This repo contains all the R code for C2M2 Kathmandu portal, from KoboCollect to ADS preparation.
/raw
contains data received as-is from Kobo/utils
contains Rscripts shared by other modules/experimental
contains test code, intermediate outputs and so on./core
contains Rscripts for the data pipeline, organized by survey, i.e., scripts encompassing the Kobo ➜ ADS for the workforce and business surveys.
- Base table schema design + generation of data dictionary.
- Data cleaning, and base table preparation in R.
- Export base table to PG database.
- Use PG database as source for further analysis + ADS preparation codes.
- Create PG Dump file for populating APIDB.
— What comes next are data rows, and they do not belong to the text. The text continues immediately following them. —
-- pv_equiv track=rewrite | github.com/kmb5/advent_of_code_2020 | day6.py | part2
-- ===== SOURCE A (Python) =====
-- def part2(data: str) -> int:
--     """Objective: Count the letters
--     which appear in all rows
--
--     (I hate this code but this is what
--     I could come up with)
--
--     Parameters
--     ----------
--     data : str
--         The raw puzzle input
--
--     Returns
--     -------
--     sum : int
--         The sum of all letters which appear
--         in all rows of a group
--
--     """
--
--     # test data:
--     # data = '''abc\n\na\nb\nc\n\nab\nac\n\na\na\na\na\n\nb'''
--     all_pts = []
--
--     split = data.split('\n\n')
--     groups = [x.split('\n') for x in split]
--
--     for row in groups:
--
--         first_row = row[0]
--         pts = 0
--
--         if len(row) == 1:
--             # If there is only one row
--             # for the group, all letters
--             # appear in all rows,
--             # so we have as many unique letters
--             # as there are letters in the row
--
--             all_pts.append(len(row[0]))
--             continue
--
--         for letter in first_row:
--
--             # For each letter in the first row,
--             # check if it is in all the following rows
--
--             letter_in_how_many_rows = 0
--
--             for row_to_check in row[1:]:
--
--                 if letter in row_to_check:
--                     # the letter is in the following row
--                     letter_in_how_many_rows += 1
--
--             if letter_in_how_many_rows == len(row[1:]):
--                 # The letter is in ALL following rows
--                 pts += 1
--
--         all_pts.append(pts)
--
--     return sum(all_pts)
-- ===== SOURCE B (Python) =====
-- def part2(data: str) -> int:
--     total = 0
--     for group in data.split('\n\n'):
--         rows = group.split('\n')
--         if len(rows) == 1:
--             total += len(rows[0])
--         else:
--             inter = set(rows[1])
--             for r in rows[2:]:
--                 inter &= set(r)
--             total += sum(1 for c in rows[0] if c in inter)
--     return total
-- ===== Notes on version B (the rewrite author's own statement) =====
-- stated objective: alternative
-- what changed: Per group, B builds the intersection of the letter-sets of all rows after the first once and then makes a single counting pass over the first row, instead of A's per-letter rescan of every following row with a count-vs-length test.
import Mathlib
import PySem

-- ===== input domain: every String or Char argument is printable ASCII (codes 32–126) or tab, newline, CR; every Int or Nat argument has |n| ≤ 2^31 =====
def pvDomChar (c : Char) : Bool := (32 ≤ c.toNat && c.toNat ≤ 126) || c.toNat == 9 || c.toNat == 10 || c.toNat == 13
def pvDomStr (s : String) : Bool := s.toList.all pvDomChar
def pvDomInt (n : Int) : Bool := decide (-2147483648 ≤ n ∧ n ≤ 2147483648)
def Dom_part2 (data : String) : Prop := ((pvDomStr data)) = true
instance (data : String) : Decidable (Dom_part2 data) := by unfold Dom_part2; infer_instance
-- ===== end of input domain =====

-- B replaces A's per-letter rescan of all following rows by a shared-letter set built
-- once per group (intersection of the following rows' letter sets) and one counting
-- pass over the first row; objective: alternative decomposition.

-- ===== PORT A =====
def part2 (data : String) : Int :=
  let split := PySem.Chars.splitOn data.toList ['\n', '\n']
  let groups := split.map (fun x => PySem.Chars.splitOn x ['\n'])
  let all_pts := groups.foldl (fun all_pts row =>
    let first_row := PySem.List.pyGetD row 0 []
    if row.length = 1 then
      all_pts ++ [((PySem.List.pyGetD row 0 []).length : Int)]
    else
      let pts := first_row.foldl (fun pts letter =>
        let letter_in_how_many_rows := (PySem.List.slice row (some 1) none).foldl
          (fun c row_to_check =>
            if PySem.Chars.isIn [letter] row_to_check then c + 1 else c) (0 : Int)
        if letter_in_how_many_rows = ((PySem.List.slice row (some 1) none).length : Int)
        then pts + 1 else pts) (0 : Int)
      all_pts ++ [pts]) ([] : List Int)
  all_pts.sum

-- ===== PORT B =====
def part2_alt (data : String) : Int :=
  (PySem.Chars.splitOn data.toList ['\n', '\n']).foldl (fun total group =>
    let rows := PySem.Chars.splitOn group ['\n']
    if rows.length = 1 then
      total + ((PySem.List.pyGetD rows 0 []).length : Int)
    else
      let inter := (PySem.List.slice rows (some 2) none).foldl
        (fun s r => PySem.Set.inter s (PySem.Set.ofList r))
        (PySem.Set.ofList (PySem.List.pyGetD rows 1 []))
      total + (PySem.List.pyGetD rows 0 []).foldl
        (fun c ch => if PySem.Set.contains inter ch then c + 1 else c) (0 : Int)) 0

-- ===== PRECONDITION & SPEC =====
def Spec_part2 (data : String) (out : Int) : Prop := out = part2_alt data
instance (data : String) (out : Int) : Decidable (Spec_part2 data out) := by unfold Spec_part2; infer_instance

-- ===== CLAIM (what is proved, stated in full; the proofs are below) =====
def Claim_equal_part2 : Prop := ∀ (data : String), Dom_part2 data → Spec_part2 data (part2 data)

-- ===== LEMMAS AND PROOFS =====

-- the value A contributes to all_pts for one group's row list
def rowValA (row : List (List Char)) : Int :=
  if row.length = 1 then
    ((PySem.List.pyGetD row 0 []).length : Int)
  else
    (PySem.List.pyGetD row 0 []).foldl (fun pts letter =>
      let letter_in_how_many_rows := (PySem.List.slice row (some 1) none).foldl
        (fun c row_to_check =>
          if PySem.Chars.isIn [letter] row_to_check then c + 1 else c) (0 : Int)
      if letter_in_how_many_rows = ((PySem.List.slice row (some 1) none).length : Int)
      then pts + 1 else pts) (0 : Int)

lemma part2_eq_sum_map (data : String) :
    part2 data = ((PySem.Chars.splitOn data.toList ['\n', '\n']).map
      (fun g => rowValA (PySem.Chars.splitOn g ['\n']))).sum := by
  unfold part2
  rw [show (fun (all_pts : List Int) (row : List (List Char)) =>
        let first_row := PySem.List.pyGetD row 0 []
        if row.length = 1 then
          all_pts ++ [((PySem.List.pyGetD row 0 []).length : Int)]
        else
          let pts := first_row.foldl (fun pts letter =>
            let letter_in_how_many_rows := (PySem.List.slice row (some 1) none).foldl
              (fun c row_to_check =>
                if PySem.Chars.isIn [letter] row_to_check then c + 1 else c) (0 : Int)
            if letter_in_how_many_rows = ((PySem.List.slice row (some 1) none).length : Int)
            then pts + 1 else pts) (0 : Int)
          all_pts ++ [pts]) =
      (fun all_pts row => all_pts ++ [rowValA row]) from by
        funext all_pts row
        simp only [rowValA]
        split_ifs <;> rfl]
  simp only [PySem.List.foldl_append_singleton_eq_map, List.nil_append, List.map_map]
  rfl

-- membership in the fold of intersections
lemma mem_foldl_inter (ls : List (List Char)) (s : PySem.Set Char) (x : Char) :
    x ∈ ls.foldl (fun s r => PySem.Set.inter s (PySem.Set.ofList r)) s ↔
      x ∈ s ∧ ∀ r ∈ ls, x ∈ r := by
  induction ls generalizing s with
  | nil => simp
  | cons r rs ih =>
    simp only [List.foldl_cons, ih, PySem.Set.mem_inter, PySem.Set.mem_ofList,
      List.mem_cons]
    constructor
    · rintro ⟨⟨hs, hr⟩, hrest⟩
      exact ⟨hs, fun t ht => ht.elim (fun e => e ▸ hr) (hrest t)⟩
    · rintro ⟨hs, hall⟩
      exact ⟨⟨hs, hall r (Or.inl rfl)⟩, fun t ht => hall t (Or.inr ht)⟩

-- per-group equality of the contributed values
lemma rowVal_eq (rows : List (List Char)) :
    rowValA rows =
      (if rows.length = 1 then
        ((PySem.List.pyGetD rows 0 []).length : Int)
      else
        (PySem.List.pyGetD rows 0 []).foldl
          (fun c ch => if PySem.Set.contains
              ((PySem.List.slice rows (some 2) none).foldl
                (fun s r => PySem.Set.inter s (PySem.Set.ofList r))
                (PySem.Set.ofList (PySem.List.pyGetD rows 1 []))) ch
            then c + 1 else c) (0 : Int)) := by
  unfold rowValA
  split_ifs with h1
  · rfl
  · -- both sides are counts over the first row; compare the predicates
    set inter := (PySem.List.slice rows (some 2) none).foldl
      (fun s r => PySem.Set.inter s (PySem.Set.ofList r))
      (PySem.Set.ofList (PySem.List.pyGetD rows 1 [])) with hinter
    have hA := PySem.List.foldl_count_if
      (fun letter => decide (((PySem.List.slice rows (some 1) none).foldl
        (fun c row_to_check =>
          if PySem.Chars.isIn [letter] row_to_check then c + 1 else c) (0 : Int)) =
        ((PySem.List.slice rows (some 1) none).length : Int)))
      (PySem.List.pyGetD rows 0 []) 0
    have hB := PySem.List.foldl_count_if (fun ch => PySem.Set.contains inter ch)
      (PySem.List.pyGetD rows 0 []) 0
    simp only [decide_eq_true_eq] at hA
    rw [hA, hB]
    congr 1
    norm_cast
    apply List.countP_congr
    intro letter hm
    have hcnt : ((PySem.List.slice rows (some 1) none).foldl
        (fun c row_to_check =>
          if PySem.Chars.isIn [letter] row_to_check then c + 1 else c) (0 : Int)) =
        ((PySem.List.slice rows (some 1) none).countP
          (fun r => PySem.Chars.isIn [letter] r) : Int) := by
      rw [PySem.List.foldl_count_if]; ring
    rcases rows with _ | ⟨r0, rows'⟩
    · exfalso
      have hnil : PySem.List.pyGetD ([] : List (List Char)) 0 [] = [] := rfl
      rw [hnil] at hm
      exact absurd hm (List.not_mem_nil)
    · rcases rows' with _ | ⟨r1, rs⟩
      · exact absurd rfl h1
      · have hs1 : PySem.List.slice (r0 :: r1 :: rs) (some 1) none = r1 :: rs := by
          simpa using PySem.List.slice_from_natCast (r0 :: r1 :: rs) 1
        have hs2 : PySem.List.slice (r0 :: r1 :: rs) (some 2) none = rs := by
          simpa using PySem.List.slice_from_natCast (r0 :: r1 :: rs) 2
        have hg1 : PySem.List.pyGetD (r0 :: r1 :: rs) (1 : Int) ([] : List Char) = r1 := by
          rw [show (1 : Int) = ((1 : Nat) : Int) from rfl, PySem.List.pyGetD_natCast]; rfl
        rw [hcnt, hs1]
        have hmem : PySem.Set.contains inter letter = true ↔
            (letter ∈ r1 ∧ ∀ r ∈ rs, letter ∈ r) := by
          rw [hinter, hs2, hg1, PySem.Set.contains_iff, mem_foldl_inter,
            PySem.Set.mem_ofList]
        have hiff : (((r1 :: rs).countP (fun r => PySem.Chars.isIn [letter] r) : Int) =
            ((r1 :: rs).length : Int)) ↔
            (letter ∈ r1 ∧ ∀ r ∈ rs, letter ∈ r) := by
          rw [Int.natCast_inj, List.countP_eq_length]
          constructor
          · intro h
            have h1' := h r1 (List.mem_cons_self ..)
            rw [PySem.Chars.isIn_iff_infix, List.singleton_infix_iff] at h1'
            refine ⟨h1', fun r hr => ?_⟩
            have := h r (List.mem_cons_of_mem _ hr)
            rwa [PySem.Chars.isIn_iff_infix, List.singleton_infix_iff] at this
          · rintro ⟨ha, hb⟩ r hr
            rw [PySem.Chars.isIn_iff_infix, List.singleton_infix_iff]
            rcases List.mem_cons.mp hr with rfl | hr
            · exact ha
            · exact hb r hr
        by_cases hc : letter ∈ r1 ∧ ∀ r ∈ rs, letter ∈ r
        · rw [hmem.mpr hc, decide_eq_true (hiff.mpr hc)]
        · have : ¬ (((r1 :: rs).countP (fun r => PySem.Chars.isIn [letter] r) : Int) =
              ((r1 :: rs).length : Int)) := fun h => hc (hiff.mp h)
          simp only [decide_eq_false this]
          have : PySem.Set.contains inter letter = false := by
            cases hcon : PySem.Set.contains inter letter
            · rfl
            · exact absurd (hmem.mp hcon) hc
          rw [this]

lemma alt_eq_sum_map (gs : List (List Char)) (t : Int) :
    gs.foldl (fun total group =>
      let rows := PySem.Chars.splitOn group ['\n']
      if rows.length = 1 then
        total + ((PySem.List.pyGetD rows 0 []).length : Int)
      else
        let inter := (PySem.List.slice rows (some 2) none).foldl
          (fun s r => PySem.Set.inter s (PySem.Set.ofList r))
          (PySem.Set.ofList (PySem.List.pyGetD rows 1 []))
        total + (PySem.List.pyGetD rows 0 []).foldl
          (fun c ch => if PySem.Set.contains inter ch then c + 1 else c) (0 : Int)) t =
    t + (gs.map (fun g => rowValA (PySem.Chars.splitOn g ['\n']))).sum := by
  induction gs generalizing t with
  | nil => simp
  | cons g gs ih =>
    simp only [List.foldl_cons, List.map_cons, List.sum_cons, ih]
    rw [rowVal_eq (PySem.Chars.splitOn g ['\n'])]
    split_ifs <;> ring

-- ===== VERDICT (by name: the statement is the Claim_ definition above) =====
theorem part2_spec : Claim_equal_part2 := by
  intro data _
  unfold Spec_part2
  rw [part2_eq_sum_map]
  unfold part2_alt
  rw [alt_eq_sum_map]
  ring
-- ===== VERDICT (by name: the statement is the Claim_ definition above) =====
theorem gen_noise_patches_spec : Claim_equal_gen_noise_patches := by
  intro w h_ c seed maxval _hDom hPre
  unfold Spec_gen_noise_patches
  obtain ⟨hw, hh⟩ := hPre
  have hj := pvJoint w h_ c maxval seed hw hh
    (PySem.List.pyRange 0 (6 + PySem.Int.mod (pvLcg (PySem.Int.bxor seed 0xDEADBEEF)).2 6) 1)
    ((pvLcg (PySem.Int.bxor seed 0xDEADBEEF)).1, pvGenNoise w h_ c seed maxval)
    (((pvLcg (PySem.Int.bxor seed 0xDEADBEEF)).1, []) :
      Int × List (Int × Int × Int × Int × List Int))
    rfl (pvInv_base w h_ c seed maxval)
  obtain ⟨hlenA, hchar⟩ := hj.2
  rw [pvA_eq, pvB_eq]
  have hlenl : (PySem.List.pyRange 0 (w * h_ * c) 1).length = (w * h_ * c).toNat := by
    rw [PySem.List.length_pyRange_one]; simp
  apply List.ext_getElem
  · rw [hlenA, pvStream_length, hlenl]
  · intro j hj1 hj2
    have hjm : j < (w * h_ * c).toNat := by rwa [hlenA] at hj1
    have e1 := hchar j hjm
    have e2 := pvStream_getD (pvPick w h_ c maxval (pvPatchesFinal w h_ c seed maxval))
      (PySem.List.pyRange 0 (w * h_ * c) 1) seed j (by rwa [hlenl])
    have hgl : (PySem.List.pyRange 0 (w * h_ * c) 1).getD j 0 = (j : Int) := by
      rw [List.getD_eq_getElem _ _ (by rwa [hlenl])]
      rw [PySem.List.getElem_pyRange_one]
      simp
    rw [hgl] at e2
    have hA : (((PySem.List.pyRange 0 (6 + PySem.Int.mod (pvLcg (PySem.Int.bxor seed 0xDEADBEEF)).2 6) 1).foldl
      (fun st _ => pvStepA w h_ c maxval st)
      ((pvLcg (PySem.Int.bxor seed 0xDEADBEEF)).1, pvGenNoise w h_ c seed maxval)).2)[j] =
      (((PySem.List.pyRange 0 (6 + PySem.Int.mod (pvLcg (PySem.Int.bxor seed 0xDEADBEEF)).2 6) 1).foldl
      (fun st _ => pvStepA w h_ c maxval st)
      ((pvLcg (PySem.Int.bxor seed 0xDEADBEEF)).1, pvGenNoise w h_ c seed maxval)).2).getD j 0 :=
      (List.getD_eq_getElem _ _ hj1).symm
    rw [hA, e1]
    rw [List.getD_eq_getElem _ _ hj2] at e2
    exact e2.symm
Use this space to write down observations.
-
Ran into an issue with RPostgreSQL not installing in linux. Use this command to fix:
sudo apt-get install libpq-dev
-
Exporting PG database steps:
Inside the container:
docker exec -it <CONTAINER_ID> bash
pg_dump -U c2m2 -h localhost c2m2 >> /var/tmp/c2m2_dump.sql
Outside the container:
docker cp <CONTAINER_ID>:/var/tmp/c2m2_dump.sql ./
- Wasn't able to correctly parse UTF-8 files in windows. Issue arose when trying to import labels for survey question choises. I had to switch to RStudio Server in WSL2 (how-to here)
Should we gitignore
raw files?
Maybe its a good idea to do that, but might need to include the original XLSForm, in case someone wants to carry ourt their own deployment.